As previously mentioned, the accuracy of the motion tracking relies on the US image quality. In the presented results, the US image quality was good in the sense that the intensity level of higher-order echo clutter was lower than the intensity of first-order echoes in most of the image area. Preliminary experience from an ongoing clinical study, however, reveal that motion tracking is more difficult in a large part of cases. Anatomy and acoustic properties of the neck vary substantially between subjects. Fat in and between the musculature above the artery can lead to reverberations of ultrasound that obscure the artery lumen so that the detected displacement is determined by the motion of the superficial tissue from where the reverberations originate, rather than by the actual artery wall motion. Similarly, calcifications inside plaque lead to reverberations that obscure the lower artery wall, such that the tracking result at the lower wall is determined by the motion of the upper wall. To enable reliable results independent of anatomy, the tracking algorithm thus must be able to (better) discriminate between superposing first- and higher-order echoes. This might be achieved via identification of different statistical features of the RF signal, via the different motion speed using a blind signal separation technique, via deep learning, or via a combination of these.

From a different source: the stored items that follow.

-- pv_equiv track=rewrite | github.com/OTOYO1020/ChatDev_Intermediate | WareHouse/ED_190__20250518071049/gem_sequence.py | can_form_sequence
-- ===== SOURCE A (Python) =====
-- from collections import defaultdict, deque
-- from typing import List, Tuple
--
-- def can_form_sequence(N: int, M: int, pairs: List[Tuple[int, int]], required_gems: List[int]) -> Tuple[bool, int]:
--     # Handle edge case where there are no gems
--     if N == 0:
--         return (len(required_gems) == 0, 0)  # No gems, check if no required gems
--     if M == 0:
--         # If there are required gems and no pairs, return False
--         if required_gems:
--             return (False, 0)  # Cannot form a valid sequence without pairs
--         return (True, 0)  # Return True if no required gems
--     # Check for invalid required gems
--     if any(gem < 1 or gem > N for gem in required_gems):
--         return (False, 0)  # Invalid required gems
--     # Handle edge case where there is only one required gem
--     if len(required_gems) == 1 and required_gems[0] > N:
--         return (False, 0)  # Required gem is not present in the range of gems
--     graph = defaultdict(list)
--     for a, b in pairs:
--         graph[a].append(b)
--         graph[b].append(a)
--     visited = set()
--     components = []
--     def bfs(start):
--         """
--         Perform BFS to find all gems in the connected component starting from 'start'.
--         Parameters:
--         start (int): The starting gem for the BFS traversal.
--         Returns:
--         set: A set of gems in the connected component.
--         """
--         queue = deque([start])
--         component = set()
--         while queue:
--             node = queue.popleft()
--             if node not in visited:
--                 visited.add(node)
--                 component.add(node)
--                 for neighbor in graph[node]:
--                     if neighbor not in visited:
--                         queue.append(neighbor)
--         return component
--     for gem in range(1, N + 1):
--         if gem not in visited:
--             component = bfs(gem)
--             components.append(component)
--     # Create a set of required gems for easy checking, filtering out invalid gems
--     required_set = {gem for gem in required_gems if 1 <= gem <= N}
--     # Check if the number of unique required gems is greater than the total number of gems
--     if len(required_set) > N:
--         return (False, 0)  # More required gems than available gems
--     found_required_gems = set()
--     for component in components:
--         found_required_gems.update(component.intersection(required_set))
--     # Check if all required gems are found in the components
--     if all(gem in found_required_gems for gem in required_set):
--         min_gems = len(required_set.intersection(found_required_gems))  # Count only the unique required gems found
--         return (True, min_gems)
--     # Handle case where required_gems is empty
--     if not required_set:
--         return (True, 0)  # No gems needed
--     return (False, 0)
-- ===== SOURCE B (Python) =====
-- def can_form_sequence(N, M, pairs, required_gems):
--     # Direct arithmetic answer: the graph/BFS in the original never affects the result.
--     if N == 0:
--         return (len(required_gems) == 0, 0)
--     if M == 0:
--         return (not required_gems, 0)
--     if N < 0:
--         return (False, 0)
--     if all(1 <= g <= N for g in required_gems):
--         return (True, len(set(required_gems)))
--     return (False, 0)
-- ===== Notes on version B (the rewrite author's own statement) =====
-- stated objective: simpler
-- what changed: A builds an adjacency graph and runs BFS over all gems 1..N to collect connected components, but the components never affect the answer; B drops the graph/BFS entirely and returns the closed-form answer: validity of the required gems plus the count of distinct required gems.
import Mathlib
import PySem

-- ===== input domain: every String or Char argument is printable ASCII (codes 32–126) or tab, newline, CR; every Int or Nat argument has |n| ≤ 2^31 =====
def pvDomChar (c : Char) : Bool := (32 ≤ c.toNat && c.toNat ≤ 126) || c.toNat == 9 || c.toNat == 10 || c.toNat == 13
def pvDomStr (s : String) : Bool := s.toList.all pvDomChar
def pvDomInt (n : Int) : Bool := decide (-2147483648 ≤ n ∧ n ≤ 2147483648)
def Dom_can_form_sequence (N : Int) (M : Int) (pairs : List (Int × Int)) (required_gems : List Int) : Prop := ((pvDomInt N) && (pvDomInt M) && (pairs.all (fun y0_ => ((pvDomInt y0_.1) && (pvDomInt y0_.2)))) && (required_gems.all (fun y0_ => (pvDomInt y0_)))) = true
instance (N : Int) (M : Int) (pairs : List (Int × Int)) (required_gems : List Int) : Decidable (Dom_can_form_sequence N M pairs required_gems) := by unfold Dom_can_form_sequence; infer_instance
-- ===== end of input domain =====

-- B replaces A's graph construction + BFS decomposition (whose components never affect the answer)
-- by the direct closed-form answer: simpler; equivalence proved for all inputs (A is total here).

-- ===== PORT A =====
-- Python's `while queue` BFS, with a fuel parameter that only makes the recursion total:
-- each loop iteration pops one element; at most 1 + 2*len(pairs) elements are ever enqueued
-- in one call (the start, plus adjacency entries of newly visited nodes), so the fuel
-- `2 * pairs.length + 1` used below is never exhausted. Returns (component, visited).
def pvBFS (graph : PySem.Dict Int (List Int)) :
    Nat → List Int → PySem.Set Int → PySem.Set Int → PySem.Set Int × PySem.Set Int
  | 0, _, visited, component => (component, visited)
  | fuel + 1, queue, visited, component =>
    match queue with
    | [] => (component, visited)
    | node :: rest =>
      if PySem.Set.contains visited node then
        pvBFS graph fuel rest visited component
      else
        let visited' := PySem.Set.add visited node
        let component' := PySem.Set.add component node
        let nbrs := (graph.getD node []).filter (fun nb => !(PySem.Set.contains visited' nb))
        pvBFS graph fuel (rest ++ nbrs) visited' component'

-- one iteration of A's `for gem in range(1, N + 1)` loop (state = (visited, components))
def pvStep (graph : PySem.Dict Int (List Int)) (fuel : Nat)
    (st : PySem.Set Int × List (PySem.Set Int)) (gem : Int) :
    PySem.Set Int × List (PySem.Set Int) :=
  if PySem.Set.contains st.1 gem then st
  else
    let r := pvBFS graph fuel [gem] st.1 PySem.Set.empty
    (r.2, st.2 ++ [r.1])

def can_form_sequence (N : Int) (M : Int) (pairs : List (Int × Int)) (required_gems : List Int) : Bool × Int :=
  if N = 0 then (decide (required_gems.length = 0), 0)
  else if M = 0 then
    if !required_gems.isEmpty then (false, 0) else (true, 0)
  else if required_gems.any (fun gem => gem < 1 || gem > N) then (false, 0)
  else if (match required_gems with | [g] => decide (g > N) | _ => false) then (false, 0)
  else
    -- graph[a].append(b); graph[b].append(a)  (defaultdict(list))
    let graph := pairs.foldl
      (fun g p => (g.modify p.1 [] (· ++ [p.2])).modify p.2 [] (· ++ [p.1]))
      PySem.Dict.empty
    let st := (PySem.List.pyRange 1 (N + 1)).foldl (pvStep graph (2 * pairs.length + 1))
      (PySem.Set.empty, [])
    let components := st.2
    let required_set := PySem.Set.ofList (required_gems.filter (fun gem => 1 ≤ gem && gem ≤ N))
    if ((required_set.length : Int) > N) then (false, 0)
    else
      let found := components.foldl
        (fun f c => PySem.Set.update f (PySem.Set.inter c required_set)) PySem.Set.empty
      if required_set.all (fun gem => PySem.Set.contains found gem) then
        (true, ((PySem.Set.inter required_set found).length : Int))
      else if required_set.isEmpty then (true, 0)
      else (false, 0)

The presented results were obtained with an LD-based system providing 2 mJ pulse energy, using an average prf of 80 Hz and an averaging time constant of 2.5 s. As previously mentioned, the resulting average irradiance at the skin surface was a factor 3 below the safety limit (for 808 nm). With a faster data transfer and processing speed, the prf could thus have been increased by a factor 3 up to 240 Hz. Maintaining the 2.5 s averaging time constant, this would have led to a factor 1.7 increase in SNR (amplitude). By irradiating the skin on two sides of the linear probe instead of only one, the total increase in SNR would augment to a factor of 3.5. This indicates that identical results as the presented ones could have been achieved with—by a factor of 3.5—reduced pulse energy, i.e. only 0.7 mJ. This is a promising result, as it suggests that imaging the carotid artery is within the reach of the performance of LED-based systems.